◆ **Work required**
Using the data below, tally the lines that include the string "omega". Only the number is wanted.

(Materials provided begins)

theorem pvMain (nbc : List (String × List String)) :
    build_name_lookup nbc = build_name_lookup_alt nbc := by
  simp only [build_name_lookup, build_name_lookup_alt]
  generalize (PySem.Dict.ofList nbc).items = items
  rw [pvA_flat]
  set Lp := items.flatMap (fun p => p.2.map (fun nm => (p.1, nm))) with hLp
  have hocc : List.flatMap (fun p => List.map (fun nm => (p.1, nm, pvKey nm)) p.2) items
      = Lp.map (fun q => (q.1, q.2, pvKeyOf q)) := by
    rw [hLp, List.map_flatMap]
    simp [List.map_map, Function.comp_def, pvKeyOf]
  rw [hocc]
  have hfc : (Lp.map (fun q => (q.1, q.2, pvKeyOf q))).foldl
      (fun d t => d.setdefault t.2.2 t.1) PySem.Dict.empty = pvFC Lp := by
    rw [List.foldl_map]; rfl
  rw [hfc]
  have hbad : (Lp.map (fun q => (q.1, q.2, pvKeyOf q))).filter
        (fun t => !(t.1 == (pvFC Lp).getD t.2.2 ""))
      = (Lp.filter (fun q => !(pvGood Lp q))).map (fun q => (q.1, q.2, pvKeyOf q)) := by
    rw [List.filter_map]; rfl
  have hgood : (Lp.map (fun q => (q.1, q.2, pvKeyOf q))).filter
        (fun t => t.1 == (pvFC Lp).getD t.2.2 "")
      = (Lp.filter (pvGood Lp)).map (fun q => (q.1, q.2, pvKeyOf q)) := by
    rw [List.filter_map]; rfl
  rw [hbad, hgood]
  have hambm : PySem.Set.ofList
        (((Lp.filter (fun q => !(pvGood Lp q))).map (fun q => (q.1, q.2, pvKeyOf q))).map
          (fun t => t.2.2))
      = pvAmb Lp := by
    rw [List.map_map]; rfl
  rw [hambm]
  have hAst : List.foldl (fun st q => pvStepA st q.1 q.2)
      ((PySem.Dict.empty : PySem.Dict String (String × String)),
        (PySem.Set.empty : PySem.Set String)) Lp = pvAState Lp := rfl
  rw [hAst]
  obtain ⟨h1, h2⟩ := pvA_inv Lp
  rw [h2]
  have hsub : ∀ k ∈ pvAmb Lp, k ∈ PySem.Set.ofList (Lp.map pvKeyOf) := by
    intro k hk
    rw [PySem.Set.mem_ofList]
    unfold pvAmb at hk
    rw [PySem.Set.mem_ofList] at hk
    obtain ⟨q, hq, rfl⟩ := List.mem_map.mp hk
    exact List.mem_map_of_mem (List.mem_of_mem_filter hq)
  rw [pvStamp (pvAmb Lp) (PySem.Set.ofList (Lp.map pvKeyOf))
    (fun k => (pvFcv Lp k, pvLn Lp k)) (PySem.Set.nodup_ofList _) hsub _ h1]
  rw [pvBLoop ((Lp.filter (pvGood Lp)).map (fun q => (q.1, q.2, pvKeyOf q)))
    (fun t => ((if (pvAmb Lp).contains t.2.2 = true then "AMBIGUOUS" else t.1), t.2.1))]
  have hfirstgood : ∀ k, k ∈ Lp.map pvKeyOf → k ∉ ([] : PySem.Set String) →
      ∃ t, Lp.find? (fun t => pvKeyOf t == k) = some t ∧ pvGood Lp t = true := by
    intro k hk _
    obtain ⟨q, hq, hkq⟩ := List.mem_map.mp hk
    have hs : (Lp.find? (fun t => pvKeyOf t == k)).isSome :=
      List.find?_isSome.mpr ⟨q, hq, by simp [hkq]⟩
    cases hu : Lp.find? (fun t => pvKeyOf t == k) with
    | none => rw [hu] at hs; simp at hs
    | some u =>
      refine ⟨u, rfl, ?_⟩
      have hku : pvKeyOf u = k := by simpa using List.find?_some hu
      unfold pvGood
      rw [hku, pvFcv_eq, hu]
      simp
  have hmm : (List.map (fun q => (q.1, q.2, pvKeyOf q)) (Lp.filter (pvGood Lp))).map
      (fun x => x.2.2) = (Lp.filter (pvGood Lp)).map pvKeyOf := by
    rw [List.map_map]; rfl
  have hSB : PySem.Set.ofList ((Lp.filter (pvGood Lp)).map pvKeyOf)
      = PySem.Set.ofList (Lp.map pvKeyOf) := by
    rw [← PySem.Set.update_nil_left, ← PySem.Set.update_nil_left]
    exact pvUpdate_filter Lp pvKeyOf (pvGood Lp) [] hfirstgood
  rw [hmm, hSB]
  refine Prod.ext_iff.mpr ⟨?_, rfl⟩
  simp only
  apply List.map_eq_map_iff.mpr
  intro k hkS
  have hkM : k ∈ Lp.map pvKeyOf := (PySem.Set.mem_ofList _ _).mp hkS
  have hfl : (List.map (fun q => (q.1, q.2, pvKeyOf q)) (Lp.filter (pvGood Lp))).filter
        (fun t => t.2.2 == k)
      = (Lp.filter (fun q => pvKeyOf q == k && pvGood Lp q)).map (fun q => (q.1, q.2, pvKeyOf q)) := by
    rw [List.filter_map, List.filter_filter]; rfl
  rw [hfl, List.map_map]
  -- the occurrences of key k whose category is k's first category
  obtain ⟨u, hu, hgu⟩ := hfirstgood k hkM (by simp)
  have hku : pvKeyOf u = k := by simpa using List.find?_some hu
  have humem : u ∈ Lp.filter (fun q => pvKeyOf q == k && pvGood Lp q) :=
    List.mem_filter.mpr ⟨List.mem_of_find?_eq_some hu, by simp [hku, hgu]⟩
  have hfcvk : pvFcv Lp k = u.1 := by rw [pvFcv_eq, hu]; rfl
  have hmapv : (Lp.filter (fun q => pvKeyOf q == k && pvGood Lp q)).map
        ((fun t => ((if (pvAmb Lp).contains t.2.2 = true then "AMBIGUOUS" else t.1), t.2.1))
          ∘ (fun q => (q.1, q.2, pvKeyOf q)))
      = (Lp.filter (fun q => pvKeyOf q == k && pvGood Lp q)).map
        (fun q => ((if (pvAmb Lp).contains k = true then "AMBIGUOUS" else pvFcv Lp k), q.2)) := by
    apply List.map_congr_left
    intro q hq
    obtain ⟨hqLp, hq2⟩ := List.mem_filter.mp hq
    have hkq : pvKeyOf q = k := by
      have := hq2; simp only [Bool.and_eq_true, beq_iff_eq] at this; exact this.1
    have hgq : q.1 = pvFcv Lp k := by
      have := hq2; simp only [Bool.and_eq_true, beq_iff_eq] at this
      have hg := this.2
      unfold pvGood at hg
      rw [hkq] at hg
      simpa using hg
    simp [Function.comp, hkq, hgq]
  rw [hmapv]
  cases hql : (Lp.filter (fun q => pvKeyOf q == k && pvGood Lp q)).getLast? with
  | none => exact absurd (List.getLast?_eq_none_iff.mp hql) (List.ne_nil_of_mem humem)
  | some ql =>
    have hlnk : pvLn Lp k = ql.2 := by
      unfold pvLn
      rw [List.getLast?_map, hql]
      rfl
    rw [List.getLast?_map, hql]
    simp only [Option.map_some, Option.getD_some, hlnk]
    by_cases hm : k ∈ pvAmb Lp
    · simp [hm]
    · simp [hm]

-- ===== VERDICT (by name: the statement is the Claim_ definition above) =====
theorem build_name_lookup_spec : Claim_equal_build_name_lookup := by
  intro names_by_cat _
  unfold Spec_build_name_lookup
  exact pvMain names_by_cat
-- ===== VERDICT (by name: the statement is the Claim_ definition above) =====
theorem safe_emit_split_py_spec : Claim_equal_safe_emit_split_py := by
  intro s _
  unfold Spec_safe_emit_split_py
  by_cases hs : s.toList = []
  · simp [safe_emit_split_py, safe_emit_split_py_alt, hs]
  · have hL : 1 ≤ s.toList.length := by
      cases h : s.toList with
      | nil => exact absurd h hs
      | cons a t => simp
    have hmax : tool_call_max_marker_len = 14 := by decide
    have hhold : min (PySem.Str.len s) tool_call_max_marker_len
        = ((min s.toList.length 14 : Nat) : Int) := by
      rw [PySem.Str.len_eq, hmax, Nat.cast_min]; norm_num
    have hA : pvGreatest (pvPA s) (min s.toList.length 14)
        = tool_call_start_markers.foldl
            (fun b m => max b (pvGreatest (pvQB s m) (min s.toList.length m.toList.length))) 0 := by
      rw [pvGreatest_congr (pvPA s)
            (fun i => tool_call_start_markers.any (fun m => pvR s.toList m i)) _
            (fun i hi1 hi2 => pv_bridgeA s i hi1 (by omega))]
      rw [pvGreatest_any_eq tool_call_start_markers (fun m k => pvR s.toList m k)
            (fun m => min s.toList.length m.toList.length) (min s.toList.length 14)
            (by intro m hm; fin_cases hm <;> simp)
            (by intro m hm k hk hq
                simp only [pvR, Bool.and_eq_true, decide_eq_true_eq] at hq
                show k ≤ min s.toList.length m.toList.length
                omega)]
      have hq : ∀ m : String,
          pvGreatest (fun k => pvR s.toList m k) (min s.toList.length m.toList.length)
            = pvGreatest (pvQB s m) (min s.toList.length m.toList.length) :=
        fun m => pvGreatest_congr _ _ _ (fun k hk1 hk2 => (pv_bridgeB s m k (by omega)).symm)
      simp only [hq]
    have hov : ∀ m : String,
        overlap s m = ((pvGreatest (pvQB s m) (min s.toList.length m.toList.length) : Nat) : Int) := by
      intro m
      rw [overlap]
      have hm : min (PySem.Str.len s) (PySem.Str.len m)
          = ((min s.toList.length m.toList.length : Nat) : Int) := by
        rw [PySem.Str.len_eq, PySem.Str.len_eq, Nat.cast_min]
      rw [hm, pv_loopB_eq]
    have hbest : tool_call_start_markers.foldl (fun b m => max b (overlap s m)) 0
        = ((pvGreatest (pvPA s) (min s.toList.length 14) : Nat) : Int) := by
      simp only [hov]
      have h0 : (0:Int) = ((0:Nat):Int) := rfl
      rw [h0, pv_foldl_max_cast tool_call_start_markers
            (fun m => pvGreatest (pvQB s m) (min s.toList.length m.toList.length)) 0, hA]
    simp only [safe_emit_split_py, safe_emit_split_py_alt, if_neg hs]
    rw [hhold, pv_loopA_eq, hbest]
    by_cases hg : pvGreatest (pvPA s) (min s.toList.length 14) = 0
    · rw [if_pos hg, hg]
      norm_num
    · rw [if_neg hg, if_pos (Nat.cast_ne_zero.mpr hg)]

(Materials provided ends)
(Materials provided begins)

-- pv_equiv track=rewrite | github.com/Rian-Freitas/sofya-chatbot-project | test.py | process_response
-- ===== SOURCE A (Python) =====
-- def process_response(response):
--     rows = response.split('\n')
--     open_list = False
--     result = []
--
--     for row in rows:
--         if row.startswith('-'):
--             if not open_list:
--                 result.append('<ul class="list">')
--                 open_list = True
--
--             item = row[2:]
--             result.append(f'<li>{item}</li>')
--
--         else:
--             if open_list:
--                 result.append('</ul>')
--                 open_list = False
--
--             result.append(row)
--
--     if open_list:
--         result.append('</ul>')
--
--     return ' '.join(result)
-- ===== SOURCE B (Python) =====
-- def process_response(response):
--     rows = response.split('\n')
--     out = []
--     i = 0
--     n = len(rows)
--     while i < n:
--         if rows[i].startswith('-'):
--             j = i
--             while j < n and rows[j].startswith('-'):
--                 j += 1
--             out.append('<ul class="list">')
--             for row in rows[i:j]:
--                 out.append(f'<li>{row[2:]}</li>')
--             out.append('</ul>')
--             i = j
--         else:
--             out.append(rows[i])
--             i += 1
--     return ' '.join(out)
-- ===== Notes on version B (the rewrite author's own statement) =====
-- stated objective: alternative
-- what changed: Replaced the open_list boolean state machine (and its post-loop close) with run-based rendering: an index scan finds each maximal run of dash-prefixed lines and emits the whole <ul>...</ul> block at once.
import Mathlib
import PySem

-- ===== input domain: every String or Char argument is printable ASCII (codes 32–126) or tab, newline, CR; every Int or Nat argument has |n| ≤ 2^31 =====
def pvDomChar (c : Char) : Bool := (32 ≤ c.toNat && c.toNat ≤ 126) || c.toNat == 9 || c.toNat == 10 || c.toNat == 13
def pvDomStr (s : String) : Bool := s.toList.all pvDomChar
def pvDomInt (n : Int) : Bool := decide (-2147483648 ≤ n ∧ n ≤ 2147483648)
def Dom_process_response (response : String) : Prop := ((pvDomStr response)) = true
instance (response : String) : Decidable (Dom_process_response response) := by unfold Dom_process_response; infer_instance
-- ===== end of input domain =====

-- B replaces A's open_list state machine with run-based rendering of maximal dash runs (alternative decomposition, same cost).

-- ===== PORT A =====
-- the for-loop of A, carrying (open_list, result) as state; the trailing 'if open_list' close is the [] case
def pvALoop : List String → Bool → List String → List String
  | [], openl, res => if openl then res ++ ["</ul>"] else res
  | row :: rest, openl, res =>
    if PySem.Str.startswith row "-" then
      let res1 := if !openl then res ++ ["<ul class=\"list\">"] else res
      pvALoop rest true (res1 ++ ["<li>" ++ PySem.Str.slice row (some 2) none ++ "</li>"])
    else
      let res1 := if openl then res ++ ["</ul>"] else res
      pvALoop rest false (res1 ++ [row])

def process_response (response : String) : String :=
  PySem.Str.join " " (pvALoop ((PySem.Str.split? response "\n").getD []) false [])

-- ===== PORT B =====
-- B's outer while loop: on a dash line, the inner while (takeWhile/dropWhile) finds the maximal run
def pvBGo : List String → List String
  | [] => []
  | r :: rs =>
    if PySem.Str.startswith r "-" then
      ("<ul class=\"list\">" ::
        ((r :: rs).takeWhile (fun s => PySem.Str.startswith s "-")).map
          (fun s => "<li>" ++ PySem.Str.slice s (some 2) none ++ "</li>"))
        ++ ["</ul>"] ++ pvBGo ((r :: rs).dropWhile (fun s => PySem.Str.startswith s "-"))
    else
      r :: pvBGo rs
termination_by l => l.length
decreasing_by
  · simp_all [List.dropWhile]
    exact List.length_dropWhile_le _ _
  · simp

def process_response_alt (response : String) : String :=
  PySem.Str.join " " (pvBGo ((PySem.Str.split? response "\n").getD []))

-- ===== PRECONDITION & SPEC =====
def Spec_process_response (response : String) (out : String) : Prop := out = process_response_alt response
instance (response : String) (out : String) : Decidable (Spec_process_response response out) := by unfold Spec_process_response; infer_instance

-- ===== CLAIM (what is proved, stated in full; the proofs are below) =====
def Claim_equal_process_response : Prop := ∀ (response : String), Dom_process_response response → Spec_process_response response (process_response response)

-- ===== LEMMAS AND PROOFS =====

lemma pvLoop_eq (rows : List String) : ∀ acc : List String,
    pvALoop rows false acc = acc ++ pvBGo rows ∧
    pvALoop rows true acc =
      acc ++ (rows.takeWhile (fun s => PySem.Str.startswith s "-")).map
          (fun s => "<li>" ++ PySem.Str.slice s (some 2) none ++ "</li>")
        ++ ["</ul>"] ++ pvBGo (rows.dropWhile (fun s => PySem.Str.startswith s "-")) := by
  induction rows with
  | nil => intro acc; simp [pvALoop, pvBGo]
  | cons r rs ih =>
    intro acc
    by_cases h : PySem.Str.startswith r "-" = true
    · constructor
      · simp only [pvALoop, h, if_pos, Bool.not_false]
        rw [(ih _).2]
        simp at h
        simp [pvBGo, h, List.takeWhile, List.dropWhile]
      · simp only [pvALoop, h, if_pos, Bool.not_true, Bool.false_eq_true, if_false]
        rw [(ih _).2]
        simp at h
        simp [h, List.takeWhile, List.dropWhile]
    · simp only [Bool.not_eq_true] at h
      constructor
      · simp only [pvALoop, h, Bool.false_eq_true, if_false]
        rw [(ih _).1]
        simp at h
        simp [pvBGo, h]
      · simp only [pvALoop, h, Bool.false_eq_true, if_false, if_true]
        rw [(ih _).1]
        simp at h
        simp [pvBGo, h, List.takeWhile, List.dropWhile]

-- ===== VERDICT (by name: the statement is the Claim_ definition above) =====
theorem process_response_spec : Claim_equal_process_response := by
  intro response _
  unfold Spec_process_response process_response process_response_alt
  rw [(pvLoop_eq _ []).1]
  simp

(Materials provided ends)

◆ **Response to the exercise**
3